*** MATERIAL FOR THE TASK

-- pv_equiv track=rewrite | github.com/JulioChura/laboratoriosTC | lab01/reglas.py | contXY
-- ===== SOURCE A (Python) =====
-- def contXY(cadena):
--     verificaX = False
--     verificaY = False
--     for caracter in cadena:
--         if caracter == "x":
--             verificaX = True
--         if caracter == "y":
--             verificaY = True
--     if verificaX and verificaY:
--         return True
--     else:
--         return False
-- ===== SOURCE B (Python) =====
-- def contXY(cadena):
--     return set("xy").issubset(cadena)
-- ===== Notes on version B (the rewrite author's own statement) =====
-- stated objective: idiomatic
-- what changed: Replaced the flag-accumulating character loop with a set-subset test: build the required set {'x','y'} and ask whether it is a subset of the characters of cadena via set.issubset, a hash-set containment check instead of per-character flag updates.
import Mathlib
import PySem

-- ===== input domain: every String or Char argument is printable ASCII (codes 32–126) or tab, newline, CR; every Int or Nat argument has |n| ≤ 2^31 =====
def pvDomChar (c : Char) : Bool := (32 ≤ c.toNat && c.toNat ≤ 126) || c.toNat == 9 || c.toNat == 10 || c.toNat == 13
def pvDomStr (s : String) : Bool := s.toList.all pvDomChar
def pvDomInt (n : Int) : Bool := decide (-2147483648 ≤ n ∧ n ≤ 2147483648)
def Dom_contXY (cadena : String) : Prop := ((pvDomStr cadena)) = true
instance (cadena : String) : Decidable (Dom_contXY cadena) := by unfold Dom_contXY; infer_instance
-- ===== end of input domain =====

-- B replaces A's flag-accumulating loop with a set-subset test set("xy").issubset(cadena) (idiomatic).

-- ===== PORT A =====
-- literal transliteration: loop over the characters carrying the pair (verificaX, verificaY)
def contXYStep (vs : Bool × Bool) (caracter : Char) : Bool × Bool :=
  let vs := if caracter == 'x' then (true, vs.2) else vs
  let vs := if caracter == 'y' then (vs.1, true) else vs
  vs

def contXY (cadena : String) : Bool :=
  let st := cadena.toList.foldl contXYStep (false, false)
  if st.1 && st.2 then true else false

-- ===== PORT B =====
-- set("xy").issubset(cadena): the required set {'x','y'} as a subset of cadena's characters
def contXY_alt (cadena : String) : Bool :=
  PySem.Set.issubset (PySem.Set.ofList "xy".toList) cadena.toList

-- ===== PRECONDITION & SPEC =====
def Spec_contXY (cadena : String) (out : Bool) : Prop := out = contXY_alt cadena
instance (cadena : String) (out : Bool) : Decidable (Spec_contXY cadena out) := by unfold Spec_contXY; infer_instance

-- ===== CLAIM (what is proved, stated in full; the proofs are below) =====
def Claim_equal_contXY : Prop := ∀ (cadena : String), Dom_contXY cadena → Spec_contXY cadena (contXY cadena)

-- ===== LEMMAS AND PROOFS =====

-- the loop's invariant: starting from any state, the fold ORs in the membership facts
theorem contXY_fold_inv (l : List Char) (a b : Bool) :
    l.foldl contXYStep (a, b) = (a || l.contains 'x', b || l.contains 'y') := by
  induction l generalizing a b with
  | nil => simp
  | cons c cs ih =>
    simp only [List.foldl_cons, List.contains_cons]
    have hxc : ('x' == c) = (c == 'x') := by rw [BEq.comm]
    have hyc : ('y' == c) = (c == 'y') := by rw [BEq.comm]
    by_cases hx : c = 'x' <;> by_cases hy : c = 'y' <;>
      simp [contXYStep, hx, hy, ih, hxc, hyc]
    rw [beq_eq_false_iff_ne.mpr hx, beq_eq_false_iff_ne.mpr hy]
    simp

-- ===== VERDICT (by name: the statement is the Claim_ definition above) =====
theorem contXY_spec : Claim_equal_contXY := by
  intro cadena _
  unfold Spec_contXY contXY contXY_alt
  simp [contXY_fold_inv, PySem.Set.issubset, PySem.Set.ofList, PySem.Set.add, PySem.Set.contains]
-- pv_equiv track=rewrite | github.com/DIG-Network/proof_research | sub-problems/verifier-oracle-model/experiments/adaptive-coordinate-or-pair-nor-or-partition-equivalence/script.py | build_or_partition_masks
-- ===== SOURCE A (Python) =====
-- N = 10
--
-- def build_or_partition_masks(masks: list[int]) -> list[tuple[int, int]]:
--     """(x_i OR x_j = 0, = 1) over domain indices."""
--     out: list[tuple[int, int]] = []
--     for i in range(N):
--         for j in range(i + 1, N):
--             b0 = 0
--             b1 = 0
--             for k, m in enumerate(masks):
--                 if (((m >> i) & 1) | ((m >> j) & 1)) & 1:
--                     b1 |= 1 << k
--                 else:
--                     b0 |= 1 << k
--             out.append((b0, b1))
--     return out
-- ===== SOURCE B (Python) =====
-- N = 10
--
-- def _col(masks, i):
--     """Bitmask over domain indices k of bit i of masks[k]."""
--     c = 0
--     for k, m in enumerate(masks):
--         c |= ((m >> i) & 1) << k
--     return c
--
-- def build_or_partition_masks(masks):
--     """(x_i OR x_j = 0, = 1) over domain indices."""
--     full = (1 << len(masks)) - 1
--     cols = [_col(masks, i) for i in range(N)]
--     out = []
--     for i in range(N):
--         for j in range(i + 1, N):
--             b1 = cols[i] | cols[j]
--             out.append((full ^ b1, b1))
--     return out
-- ===== Notes on version B (the rewrite author's own statement) =====
-- stated objective: faster
-- what changed: Instead of scanning all masks for each of the 45 (i,j) pairs, B builds one column bitmask per bit position i in a single family of passes and then computes each pair as b1 = col[i]|col[j], b0 = full^b1 in O(1) bit operations.
import Mathlib
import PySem

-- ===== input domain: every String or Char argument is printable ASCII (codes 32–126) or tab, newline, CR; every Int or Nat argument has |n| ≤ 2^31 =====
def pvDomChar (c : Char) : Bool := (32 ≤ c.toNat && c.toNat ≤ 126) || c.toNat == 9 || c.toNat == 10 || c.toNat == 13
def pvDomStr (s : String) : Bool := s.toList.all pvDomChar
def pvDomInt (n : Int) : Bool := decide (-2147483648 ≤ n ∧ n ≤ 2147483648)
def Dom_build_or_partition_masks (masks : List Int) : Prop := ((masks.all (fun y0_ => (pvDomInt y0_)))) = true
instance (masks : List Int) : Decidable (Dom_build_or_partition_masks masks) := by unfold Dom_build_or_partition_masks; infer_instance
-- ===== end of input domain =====

-- B replaces A's O(N^2·M) per-pair scans of `masks` by N per-bit column bitmasks built
-- first, so each of the 45 pairs costs O(1) bit operations (objective: faster, constant factor).

-- ===== PORT A =====
-- inner `for k, m in enumerate(masks)` loop of A, for one pair (i, j)
def pvInnerA (masks : List Int) (i j : Int) : Int × Int :=
  (PySem.List.enumerate masks 0).foldl
    (fun (p : Int × Int) (km : Int × Int) =>
      if PySem.Int.band (PySem.Int.bor (PySem.Int.band (km.2 >>> i.toNat) 1)
            (PySem.Int.band (km.2 >>> j.toNat) 1)) 1 ≠ 0
      then (p.1, PySem.Int.bor p.2 ((1 : Int) <<< km.1.toNat))
      else (PySem.Int.bor p.1 ((1 : Int) <<< km.1.toNat), p.2))
    (0, 0)

def build_or_partition_masks (masks : List Int) : List (Int × Int) :=
  (PySem.List.pyRange 0 10 1).foldl (fun out i =>
    (PySem.List.pyRange (i + 1) 10 1).foldl (fun out j =>
      out ++ [pvInnerA masks i j]) out) []

-- ===== PORT B =====
-- `_col(masks, i)` of Source B
def pvColB (masks : List Int) (i : Nat) : Int :=
  (PySem.List.enumerate masks 0).foldl
    (fun (c : Int) (km : Int × Int) => PySem.Int.bor c ((PySem.Int.band (km.2 >>> i) 1) <<< km.1.toNat)) 0

def build_or_partition_masks_alt (masks : List Int) : List (Int × Int) :=
  let full : Int := ((1 : Int) <<< masks.length) - 1
  let cols : List Int := (List.range 10).map (fun i => pvColB masks i)
  (List.range 10).foldl (fun out i =>
    (List.range' (i + 1) (9 - i)).foldl (fun out j =>
      let b1 := PySem.Int.bor (cols.getD i 0) (cols.getD j 0)
      out ++ [(PySem.Int.bxor full b1, b1)]) out) []

-- ===== PRECONDITION & SPEC =====
def Spec_build_or_partition_masks (masks : List Int) (out : List (Int × Int)) : Prop := out = build_or_partition_masks_alt masks
instance (masks : List Int) (out : List (Int × Int)) : Decidable (Spec_build_or_partition_masks masks out) := by unfold Spec_build_or_partition_masks; infer_instance

-- ===== CLAIM (what is proved, stated in full; the proofs are below) =====
def Claim_equal_build_or_partition_masks : Prop := ∀ (masks : List Int), Dom_build_or_partition_masks masks → Spec_build_or_partition_masks masks (build_or_partition_masks masks)

-- ===== LEMMAS AND PROOFS =====

-- bit i of m, as Python computes it
def pvC (m : Int) (i : Nat) : Bool := PySem.Int.band (m >>> i) 1 == 1

-- Nat-level model: OR of 2^(k+position) over elements whose bit (as tested by c) is set
def pvOrBits (ms : List Int) (k : Nat) (c : Int → Bool) : Nat :=
  match ms with
  | [] => 0
  | m :: t => (if c m then 2 ^ k else 0) ||| pvOrBits t (k + 1) c

theorem pvBand01 (m : Int) (i : Nat) :
    PySem.Int.band (m >>> i) 1 = if pvC m i then 1 else 0 := by
  have h0 := PySem.Int.mod_nonneg (m >>> i) (b := 2) (by norm_num)
  have h1 := PySem.Int.mod_lt (m >>> i) (b := 2) (by norm_num)
  unfold pvC
  rw [PySem.Int.band_one]
  interval_cases h : PySem.Int.mod (m >>> i) 2 <;> simp

theorem pvCondA (m : Int) (i j : Nat) :
    (PySem.Int.band (PySem.Int.bor (PySem.Int.band (m >>> i) 1)
        (PySem.Int.band (m >>> j) 1)) 1 ≠ 0) ↔ (pvC m i || pvC m j) = true := by
  rw [pvBand01 m i, pvBand01 m j]
  cases pvC m i <;> cases pvC m j <;> simp <;> decide
-- pv_equiv track=rewrite | github.com/truongphillipthanh/syncrescendence | corpus/uncategorized/09236.py | current_phase
-- ===== SOURCE A (Python) =====
-- def current_phase(phases: list) -> dict:
--     """Determine the current active phase."""
--     for p in phases:
--         if p["status"] == "IN PROGRESS":
--             return p
--     # If none in progress, find the first non-DONE
--     for p in phases:
--         if p["status"] != "DONE":
--             return p
--     # All done
--     if phases:
--         return phases[-1]
--     return {"id": "?", "title": "Unknown", "status": "Unknown"}
-- ===== SOURCE B (Python) =====
-- def current_phase(phases: list) -> dict:
--     """Determine the current active phase (single pass)."""
--     first_non_done = None
--     for p in phases:
--         s = p["status"]
--         if s == "IN PROGRESS":
--             return p
--         if first_non_done is None and s != "DONE":
--             first_non_done = p
--     if first_non_done is not None:
--         return first_non_done
--     if phases:
--         return phases[-1]
--     return {"id": "?", "title": "Unknown", "status": "Unknown"}
-- ===== Notes on version B (the rewrite author's own statement) =====
-- stated objective: alternative
-- what changed: Replaces A's two sequential scans (one for IN PROGRESS, one for non-DONE) with a single pass that returns immediately on IN PROGRESS and otherwise remembers the first non-DONE candidate.
import Mathlib
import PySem

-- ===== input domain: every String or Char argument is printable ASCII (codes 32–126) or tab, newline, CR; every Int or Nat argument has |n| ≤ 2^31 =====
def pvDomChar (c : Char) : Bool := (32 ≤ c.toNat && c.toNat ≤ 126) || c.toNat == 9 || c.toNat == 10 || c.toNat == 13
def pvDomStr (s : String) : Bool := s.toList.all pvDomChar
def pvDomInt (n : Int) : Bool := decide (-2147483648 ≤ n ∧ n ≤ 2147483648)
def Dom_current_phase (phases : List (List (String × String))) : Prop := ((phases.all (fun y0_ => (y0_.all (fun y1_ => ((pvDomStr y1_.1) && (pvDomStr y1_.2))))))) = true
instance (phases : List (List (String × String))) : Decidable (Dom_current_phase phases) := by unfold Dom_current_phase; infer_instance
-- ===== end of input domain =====

-- B replaces A's two sequential scans by one pass that tracks the first non-DONE candidate;
-- the equivalence proved is about the return value (neither version mutates its argument).

-- p["status"]: first-match lookup in the association list (none = Python KeyError, excluded by Pre_)
def statusOf (p : List (String × String)) : Option String :=
  (p.find? (fun kv => kv.1 == "status")).map (·.2)

def defaultPhase : List (String × String) :=
  [("id", "?"), ("title", "Unknown"), ("status", "Unknown")]

-- ===== PORT A =====
-- first loop: first phase whose status is "IN PROGRESS"
-- second loop: first phase whose status is not "DONE"
def current_phase (phases : List (List (String × String))) : List (String × String) :=
  match phases.find? (fun p => statusOf p == some "IN PROGRESS") with
  | some p => p
  | none =>
    match phases.find? (fun p => statusOf p != some "DONE") with
    | some p => p
    | none =>
      match phases.getLast? with
      | some p => p
      | none => defaultPhase

-- ===== PORT B =====
-- single pass: return on IN PROGRESS, else remember the first non-DONE candidate
def altLoop (rest : List (List (String × String))) (cand : Option (List (String × String)))
    (phases : List (List (String × String))) : List (String × String) :=
  match rest with
  | [] =>
    match cand with
    | some c => c
    | none =>
      match phases.getLast? with
      | some p => p
      | none => defaultPhase
  | p :: t =>
    let s := statusOf p
    if s == some "IN PROGRESS" then p
    else if cand.isNone && s != some "DONE" then altLoop t (some p) phases
    else altLoop t cand phases

def current_phase_alt (phases : List (List (String × String))) : List (String × String) :=
  altLoop phases none phases

-- ===== PRECONDITION & SPEC =====
-- Pre_ excludes exactly the inputs on which the Python raises KeyError: a phase with no
-- "status" key that is reached before (or at the point where) an IN PROGRESS phase stops the scan.
def Pre_current_phase (phases : List (List (String × String))) : Prop :=
  ∀ j < phases.length,
    (((phases.getD j []).find? (fun kv => kv.1 == "status")).isNone = true →
      ∃ i < j, ((phases.getD i []).find? (fun kv => kv.1 == "status")).map (·.2) = some "IN PROGRESS")
instance (phases : List (List (String × String))) : Decidable (Pre_current_phase phases) := by
  unfold Pre_current_phase; infer_instance

def pvWitness_current_phase : (List (List (String × String))) :=
  [[("status", "DONE")], [("status", "TODO"), ("id", "1")]]

def Spec_current_phase (phases : List (List (String × String))) (out : List (String × String)) : Prop := out = current_phase_alt phases
instance (phases : List (List (String × String))) (out : List (String × String)) : Decidable (Spec_current_phase phases out) := by unfold Spec_current_phase; infer_instance

-- ===== CLAIM (what is proved, stated in full; the proofs are below) =====
def Claim_equal_current_phase : Prop := ∀ (phases : List (List (String × String))), Dom_current_phase phases → Pre_current_phase phases → Spec_current_phase phases (current_phase phases)

-- ===== LEMMAS AND PROOFS =====

-- Loop invariant: the single pass with candidate `cand` computes A's cascade restricted to `rest`.
theorem altLoop_eq (rest : List (List (String × String)))
    (cand : Option (List (String × String))) (phases : List (List (String × String))) :
    altLoop rest cand phases =
      match rest.find? (fun p => statusOf p == some "IN PROGRESS") with
      | some p => p
      | none =>
        match cand with
        | some c => c
        | none =>
          match rest.find? (fun p => statusOf p != some "DONE") with
          | some p => p
          | none =>
            match phases.getLast? with
            | some p => p
            | none => defaultPhase := by
  induction rest generalizing cand with
  | nil => cases cand <;> simp [altLoop, List.find?]
  | cons p t ih =>
    by_cases hip : (statusOf p == some "IN PROGRESS") = true
    · simp [altLoop, List.find?, hip]
    · rw [Bool.not_eq_true] at hip
      cases cand with
      | some c =>
        simp only [altLoop, List.find?, hip]
        rw [ih (some c)]
        simp [hip]
      | none =>
        by_cases hnd : (statusOf p != some "DONE") = true
        · simp only [altLoop, List.find?, hip, hnd, Option.isNone_none, Bool.true_and, if_true,
            if_false]
          rw [ih (some p)]
          simp [hip, hnd]
        · rw [Bool.not_eq_true] at hnd
          simp only [altLoop, List.find?, hip, hnd, Option.isNone_none, Bool.true_and, if_false]
          rw [ih none]
          simp [hip, hnd]

-- ===== VERDICT (by name: the statement is the Claim_ definition above) =====
theorem current_phase_spec : Claim_equal_current_phase := by
  intro phases _ _
  unfold Spec_current_phase current_phase_alt current_phase
  rw [altLoop_eq]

******

### PROBLEM
Transcribe the listing above line for line, from the first line to the line containing "verificaY = True", inclusive, with no other lines.

### THE COMPLETED TASK
-- pv_equiv track=rewrite | github.com/JulioChura/laboratoriosTC | lab01/reglas.py | contXY
-- ===== SOURCE A (Python) =====
-- def contXY(cadena):
--     verificaX = False
--     verificaY = False
--     for caracter in cadena:
--         if caracter == "x":
--             verificaX = True
--         if caracter == "y":
--             verificaY = True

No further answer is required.